:: Information

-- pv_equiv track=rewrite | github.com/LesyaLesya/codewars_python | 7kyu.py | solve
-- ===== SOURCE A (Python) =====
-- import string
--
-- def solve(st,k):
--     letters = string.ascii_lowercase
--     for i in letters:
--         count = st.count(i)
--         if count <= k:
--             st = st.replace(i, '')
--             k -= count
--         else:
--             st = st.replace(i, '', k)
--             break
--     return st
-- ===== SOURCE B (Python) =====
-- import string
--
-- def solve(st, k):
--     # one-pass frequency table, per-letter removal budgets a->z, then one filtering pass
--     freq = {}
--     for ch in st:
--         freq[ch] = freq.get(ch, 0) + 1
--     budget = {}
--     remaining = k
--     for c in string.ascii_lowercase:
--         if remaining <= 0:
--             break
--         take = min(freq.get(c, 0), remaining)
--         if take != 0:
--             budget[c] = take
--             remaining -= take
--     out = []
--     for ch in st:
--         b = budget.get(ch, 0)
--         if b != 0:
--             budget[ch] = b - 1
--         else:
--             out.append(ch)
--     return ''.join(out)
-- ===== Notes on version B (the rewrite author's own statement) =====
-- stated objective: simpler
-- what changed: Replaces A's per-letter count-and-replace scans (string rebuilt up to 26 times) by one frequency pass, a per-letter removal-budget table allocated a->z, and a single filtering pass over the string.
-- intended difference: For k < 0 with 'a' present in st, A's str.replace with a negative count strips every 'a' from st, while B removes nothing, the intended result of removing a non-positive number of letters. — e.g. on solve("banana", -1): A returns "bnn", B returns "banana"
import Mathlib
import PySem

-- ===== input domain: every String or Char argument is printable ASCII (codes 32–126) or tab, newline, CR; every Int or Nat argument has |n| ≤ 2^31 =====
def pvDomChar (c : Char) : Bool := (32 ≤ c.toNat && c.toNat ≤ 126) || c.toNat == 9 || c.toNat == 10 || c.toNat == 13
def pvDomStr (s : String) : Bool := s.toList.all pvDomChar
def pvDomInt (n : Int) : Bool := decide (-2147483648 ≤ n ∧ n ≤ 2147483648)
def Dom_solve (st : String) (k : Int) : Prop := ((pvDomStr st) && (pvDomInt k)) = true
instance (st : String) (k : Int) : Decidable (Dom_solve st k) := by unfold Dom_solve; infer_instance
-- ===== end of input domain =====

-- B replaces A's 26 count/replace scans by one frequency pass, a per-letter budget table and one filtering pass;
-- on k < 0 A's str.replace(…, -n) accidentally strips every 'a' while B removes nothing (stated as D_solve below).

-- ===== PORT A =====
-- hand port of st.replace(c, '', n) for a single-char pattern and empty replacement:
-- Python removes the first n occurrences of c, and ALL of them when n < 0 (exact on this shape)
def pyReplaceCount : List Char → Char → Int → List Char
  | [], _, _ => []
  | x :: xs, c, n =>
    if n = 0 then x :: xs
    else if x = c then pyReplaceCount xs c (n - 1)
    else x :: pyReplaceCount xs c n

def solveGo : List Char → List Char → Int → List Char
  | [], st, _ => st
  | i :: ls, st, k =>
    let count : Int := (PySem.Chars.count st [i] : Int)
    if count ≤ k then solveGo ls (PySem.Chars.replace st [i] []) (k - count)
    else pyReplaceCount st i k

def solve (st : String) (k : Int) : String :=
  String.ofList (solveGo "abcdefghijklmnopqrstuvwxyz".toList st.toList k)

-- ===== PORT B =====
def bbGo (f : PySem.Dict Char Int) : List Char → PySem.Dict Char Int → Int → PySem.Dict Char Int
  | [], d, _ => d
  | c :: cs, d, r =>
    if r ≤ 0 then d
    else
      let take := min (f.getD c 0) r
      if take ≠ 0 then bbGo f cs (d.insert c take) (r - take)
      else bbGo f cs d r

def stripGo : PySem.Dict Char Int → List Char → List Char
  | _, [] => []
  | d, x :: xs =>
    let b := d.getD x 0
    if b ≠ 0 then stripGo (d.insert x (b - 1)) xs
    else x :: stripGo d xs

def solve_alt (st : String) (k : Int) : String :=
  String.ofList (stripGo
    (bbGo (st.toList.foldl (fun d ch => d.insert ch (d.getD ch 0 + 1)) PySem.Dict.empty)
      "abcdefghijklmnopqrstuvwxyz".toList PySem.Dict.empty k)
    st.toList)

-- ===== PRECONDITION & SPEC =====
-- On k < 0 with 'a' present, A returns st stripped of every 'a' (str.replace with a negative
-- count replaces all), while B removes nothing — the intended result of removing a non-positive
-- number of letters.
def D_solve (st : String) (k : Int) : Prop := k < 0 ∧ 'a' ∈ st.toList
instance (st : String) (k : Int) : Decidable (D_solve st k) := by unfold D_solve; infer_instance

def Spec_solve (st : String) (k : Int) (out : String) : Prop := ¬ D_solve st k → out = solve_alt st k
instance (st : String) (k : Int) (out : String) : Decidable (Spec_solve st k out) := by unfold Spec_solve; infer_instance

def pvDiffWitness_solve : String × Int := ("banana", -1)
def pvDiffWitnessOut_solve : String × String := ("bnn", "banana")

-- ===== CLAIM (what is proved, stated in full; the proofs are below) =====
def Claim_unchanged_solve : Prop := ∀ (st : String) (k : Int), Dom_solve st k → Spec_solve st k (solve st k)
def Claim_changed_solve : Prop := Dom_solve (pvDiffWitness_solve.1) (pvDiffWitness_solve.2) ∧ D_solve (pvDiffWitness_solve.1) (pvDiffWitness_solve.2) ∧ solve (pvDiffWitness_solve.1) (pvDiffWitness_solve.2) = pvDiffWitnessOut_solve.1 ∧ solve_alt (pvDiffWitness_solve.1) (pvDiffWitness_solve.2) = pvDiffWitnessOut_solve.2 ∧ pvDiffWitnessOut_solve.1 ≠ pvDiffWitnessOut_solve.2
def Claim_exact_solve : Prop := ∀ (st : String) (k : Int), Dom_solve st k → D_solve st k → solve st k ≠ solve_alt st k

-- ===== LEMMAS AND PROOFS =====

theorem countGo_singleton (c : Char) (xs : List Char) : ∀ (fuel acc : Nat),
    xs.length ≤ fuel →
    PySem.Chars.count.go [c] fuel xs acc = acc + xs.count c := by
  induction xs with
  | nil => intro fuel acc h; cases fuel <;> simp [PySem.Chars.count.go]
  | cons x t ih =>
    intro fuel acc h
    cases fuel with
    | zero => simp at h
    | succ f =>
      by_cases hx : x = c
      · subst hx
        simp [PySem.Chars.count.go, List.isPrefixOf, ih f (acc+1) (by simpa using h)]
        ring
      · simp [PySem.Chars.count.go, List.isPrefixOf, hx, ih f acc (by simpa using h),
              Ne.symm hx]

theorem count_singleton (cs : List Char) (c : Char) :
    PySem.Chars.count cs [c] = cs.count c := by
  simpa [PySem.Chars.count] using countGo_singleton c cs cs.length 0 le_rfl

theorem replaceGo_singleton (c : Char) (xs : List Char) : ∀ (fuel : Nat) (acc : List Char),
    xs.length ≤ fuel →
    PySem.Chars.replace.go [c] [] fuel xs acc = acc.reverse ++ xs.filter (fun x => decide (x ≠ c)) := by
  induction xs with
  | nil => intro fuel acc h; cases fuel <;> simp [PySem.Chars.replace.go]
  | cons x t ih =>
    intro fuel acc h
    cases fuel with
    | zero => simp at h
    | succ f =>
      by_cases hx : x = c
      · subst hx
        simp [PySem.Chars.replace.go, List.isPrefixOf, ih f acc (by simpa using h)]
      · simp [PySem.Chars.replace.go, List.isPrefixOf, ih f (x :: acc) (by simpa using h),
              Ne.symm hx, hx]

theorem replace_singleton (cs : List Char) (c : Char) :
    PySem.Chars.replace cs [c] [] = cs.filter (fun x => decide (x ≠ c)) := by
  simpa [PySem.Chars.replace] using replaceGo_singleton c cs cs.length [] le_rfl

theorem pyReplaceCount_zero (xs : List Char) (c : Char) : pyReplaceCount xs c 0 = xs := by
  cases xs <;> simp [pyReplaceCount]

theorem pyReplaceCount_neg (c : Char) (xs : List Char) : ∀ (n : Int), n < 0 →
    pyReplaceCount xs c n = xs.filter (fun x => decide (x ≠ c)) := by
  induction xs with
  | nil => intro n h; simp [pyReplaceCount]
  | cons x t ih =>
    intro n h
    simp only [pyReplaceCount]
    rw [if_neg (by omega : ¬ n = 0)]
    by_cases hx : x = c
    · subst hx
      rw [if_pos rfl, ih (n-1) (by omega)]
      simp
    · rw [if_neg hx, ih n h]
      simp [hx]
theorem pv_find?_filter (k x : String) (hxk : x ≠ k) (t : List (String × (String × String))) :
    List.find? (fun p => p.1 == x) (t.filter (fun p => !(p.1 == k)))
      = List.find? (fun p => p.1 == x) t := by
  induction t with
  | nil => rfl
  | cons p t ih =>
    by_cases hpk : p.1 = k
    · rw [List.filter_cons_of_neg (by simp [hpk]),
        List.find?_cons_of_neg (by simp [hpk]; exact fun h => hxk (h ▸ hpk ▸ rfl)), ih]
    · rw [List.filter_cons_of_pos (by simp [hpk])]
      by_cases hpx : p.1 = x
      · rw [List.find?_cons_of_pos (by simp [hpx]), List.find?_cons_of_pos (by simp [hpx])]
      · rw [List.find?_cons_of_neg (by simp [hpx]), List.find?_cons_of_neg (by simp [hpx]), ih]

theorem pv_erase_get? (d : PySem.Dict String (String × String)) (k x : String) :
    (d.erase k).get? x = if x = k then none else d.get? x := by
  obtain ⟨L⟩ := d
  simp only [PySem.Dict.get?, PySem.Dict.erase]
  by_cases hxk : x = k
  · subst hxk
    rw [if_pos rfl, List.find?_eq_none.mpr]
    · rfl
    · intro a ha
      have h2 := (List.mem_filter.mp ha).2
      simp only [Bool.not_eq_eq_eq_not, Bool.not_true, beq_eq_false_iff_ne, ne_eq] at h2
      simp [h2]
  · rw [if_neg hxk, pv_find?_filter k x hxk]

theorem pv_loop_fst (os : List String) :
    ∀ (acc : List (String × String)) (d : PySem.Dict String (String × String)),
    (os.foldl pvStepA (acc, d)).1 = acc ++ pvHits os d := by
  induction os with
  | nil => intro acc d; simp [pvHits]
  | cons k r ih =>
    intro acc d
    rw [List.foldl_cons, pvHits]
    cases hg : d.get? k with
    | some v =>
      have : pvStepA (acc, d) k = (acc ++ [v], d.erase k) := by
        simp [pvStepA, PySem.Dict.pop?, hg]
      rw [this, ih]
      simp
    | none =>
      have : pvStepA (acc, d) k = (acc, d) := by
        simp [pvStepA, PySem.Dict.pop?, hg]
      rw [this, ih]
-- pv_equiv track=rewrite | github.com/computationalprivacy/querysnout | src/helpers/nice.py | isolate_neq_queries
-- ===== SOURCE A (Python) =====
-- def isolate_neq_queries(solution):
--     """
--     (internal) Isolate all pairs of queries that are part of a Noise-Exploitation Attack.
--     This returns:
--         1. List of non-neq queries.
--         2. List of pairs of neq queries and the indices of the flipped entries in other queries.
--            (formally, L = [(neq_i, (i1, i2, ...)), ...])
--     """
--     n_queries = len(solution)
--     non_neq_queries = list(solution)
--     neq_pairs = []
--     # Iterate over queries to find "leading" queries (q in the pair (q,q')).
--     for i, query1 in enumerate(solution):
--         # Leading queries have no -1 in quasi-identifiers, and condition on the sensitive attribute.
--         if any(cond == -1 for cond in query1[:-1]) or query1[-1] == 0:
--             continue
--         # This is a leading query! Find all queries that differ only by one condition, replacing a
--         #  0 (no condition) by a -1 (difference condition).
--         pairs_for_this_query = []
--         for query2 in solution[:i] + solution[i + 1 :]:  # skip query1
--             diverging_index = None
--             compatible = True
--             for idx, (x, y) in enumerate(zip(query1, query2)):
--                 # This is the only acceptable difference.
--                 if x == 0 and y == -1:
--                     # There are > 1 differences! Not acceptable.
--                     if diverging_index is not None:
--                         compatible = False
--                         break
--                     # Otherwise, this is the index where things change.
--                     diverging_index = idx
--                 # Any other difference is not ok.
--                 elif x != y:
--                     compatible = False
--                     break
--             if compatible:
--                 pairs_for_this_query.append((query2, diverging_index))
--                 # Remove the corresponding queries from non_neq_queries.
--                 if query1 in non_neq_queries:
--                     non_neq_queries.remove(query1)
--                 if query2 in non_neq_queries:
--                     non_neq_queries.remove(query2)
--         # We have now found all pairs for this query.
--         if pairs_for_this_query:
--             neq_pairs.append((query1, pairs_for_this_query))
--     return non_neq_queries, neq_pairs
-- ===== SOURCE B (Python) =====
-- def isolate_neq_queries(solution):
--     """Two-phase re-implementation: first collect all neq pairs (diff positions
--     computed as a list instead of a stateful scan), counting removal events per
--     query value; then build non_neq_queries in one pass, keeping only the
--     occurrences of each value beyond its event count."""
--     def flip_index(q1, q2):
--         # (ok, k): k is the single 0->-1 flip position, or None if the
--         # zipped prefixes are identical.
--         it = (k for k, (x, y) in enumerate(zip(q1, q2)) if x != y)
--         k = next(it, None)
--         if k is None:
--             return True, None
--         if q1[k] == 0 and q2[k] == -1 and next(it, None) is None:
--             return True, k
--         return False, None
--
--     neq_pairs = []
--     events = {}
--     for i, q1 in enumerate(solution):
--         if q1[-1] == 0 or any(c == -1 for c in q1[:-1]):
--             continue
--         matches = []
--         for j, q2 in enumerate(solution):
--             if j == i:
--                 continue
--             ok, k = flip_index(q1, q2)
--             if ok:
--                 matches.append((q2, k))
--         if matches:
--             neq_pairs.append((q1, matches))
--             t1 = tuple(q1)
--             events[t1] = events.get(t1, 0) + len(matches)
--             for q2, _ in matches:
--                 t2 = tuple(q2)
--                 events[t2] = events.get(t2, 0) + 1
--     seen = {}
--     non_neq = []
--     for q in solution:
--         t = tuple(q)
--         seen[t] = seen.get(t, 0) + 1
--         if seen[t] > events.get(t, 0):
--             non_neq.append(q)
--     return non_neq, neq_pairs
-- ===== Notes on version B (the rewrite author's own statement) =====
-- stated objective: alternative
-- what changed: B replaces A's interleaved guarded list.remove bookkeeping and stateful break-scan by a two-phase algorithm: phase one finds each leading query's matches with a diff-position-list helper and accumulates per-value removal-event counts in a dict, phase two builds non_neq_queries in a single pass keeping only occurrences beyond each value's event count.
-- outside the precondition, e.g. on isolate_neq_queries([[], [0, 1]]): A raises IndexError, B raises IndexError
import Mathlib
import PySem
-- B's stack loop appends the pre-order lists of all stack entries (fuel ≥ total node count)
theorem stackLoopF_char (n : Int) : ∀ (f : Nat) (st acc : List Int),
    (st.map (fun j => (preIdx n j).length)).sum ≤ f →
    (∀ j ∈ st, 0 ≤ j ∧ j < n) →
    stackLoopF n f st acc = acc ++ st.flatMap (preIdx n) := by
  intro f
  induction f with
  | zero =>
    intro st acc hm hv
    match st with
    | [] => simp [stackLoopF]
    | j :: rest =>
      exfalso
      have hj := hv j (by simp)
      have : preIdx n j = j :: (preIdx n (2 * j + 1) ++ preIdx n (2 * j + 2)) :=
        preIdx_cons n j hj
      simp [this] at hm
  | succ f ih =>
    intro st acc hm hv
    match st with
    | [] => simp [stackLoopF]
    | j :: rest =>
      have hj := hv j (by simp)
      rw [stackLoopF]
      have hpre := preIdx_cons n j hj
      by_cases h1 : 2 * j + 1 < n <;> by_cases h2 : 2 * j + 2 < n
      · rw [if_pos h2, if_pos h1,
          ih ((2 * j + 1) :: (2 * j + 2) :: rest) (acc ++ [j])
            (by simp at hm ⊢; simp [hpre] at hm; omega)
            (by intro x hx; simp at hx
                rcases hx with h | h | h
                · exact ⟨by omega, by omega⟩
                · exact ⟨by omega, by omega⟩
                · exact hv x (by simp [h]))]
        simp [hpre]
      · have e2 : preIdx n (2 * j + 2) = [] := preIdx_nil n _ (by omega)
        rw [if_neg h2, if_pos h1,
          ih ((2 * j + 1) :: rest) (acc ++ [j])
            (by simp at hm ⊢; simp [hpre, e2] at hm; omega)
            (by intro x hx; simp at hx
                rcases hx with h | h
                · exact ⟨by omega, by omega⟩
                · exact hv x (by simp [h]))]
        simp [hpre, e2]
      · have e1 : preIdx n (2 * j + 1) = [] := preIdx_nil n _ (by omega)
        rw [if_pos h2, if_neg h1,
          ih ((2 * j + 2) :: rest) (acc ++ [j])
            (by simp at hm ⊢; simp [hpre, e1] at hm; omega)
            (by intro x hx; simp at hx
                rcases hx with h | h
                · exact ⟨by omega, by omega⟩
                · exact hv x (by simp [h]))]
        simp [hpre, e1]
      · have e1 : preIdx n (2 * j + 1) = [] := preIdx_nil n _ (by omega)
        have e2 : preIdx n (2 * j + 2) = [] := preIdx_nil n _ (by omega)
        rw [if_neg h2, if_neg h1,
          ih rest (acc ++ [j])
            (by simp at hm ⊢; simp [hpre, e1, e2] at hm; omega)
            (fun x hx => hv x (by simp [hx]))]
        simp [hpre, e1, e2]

::::

§ What the task requires: Where a line in the records above includes the string "pvDomChar", show it.

§ Solution:
def pvDomChar (c : Char) : Bool := (32 ≤ c.toNat && c.toNat ≤ 126) || c.toNat == 9 || c.toNat == 10 || c.toNat == 13
def pvDomStr (s : String) : Bool := s.toList.all pvDomChar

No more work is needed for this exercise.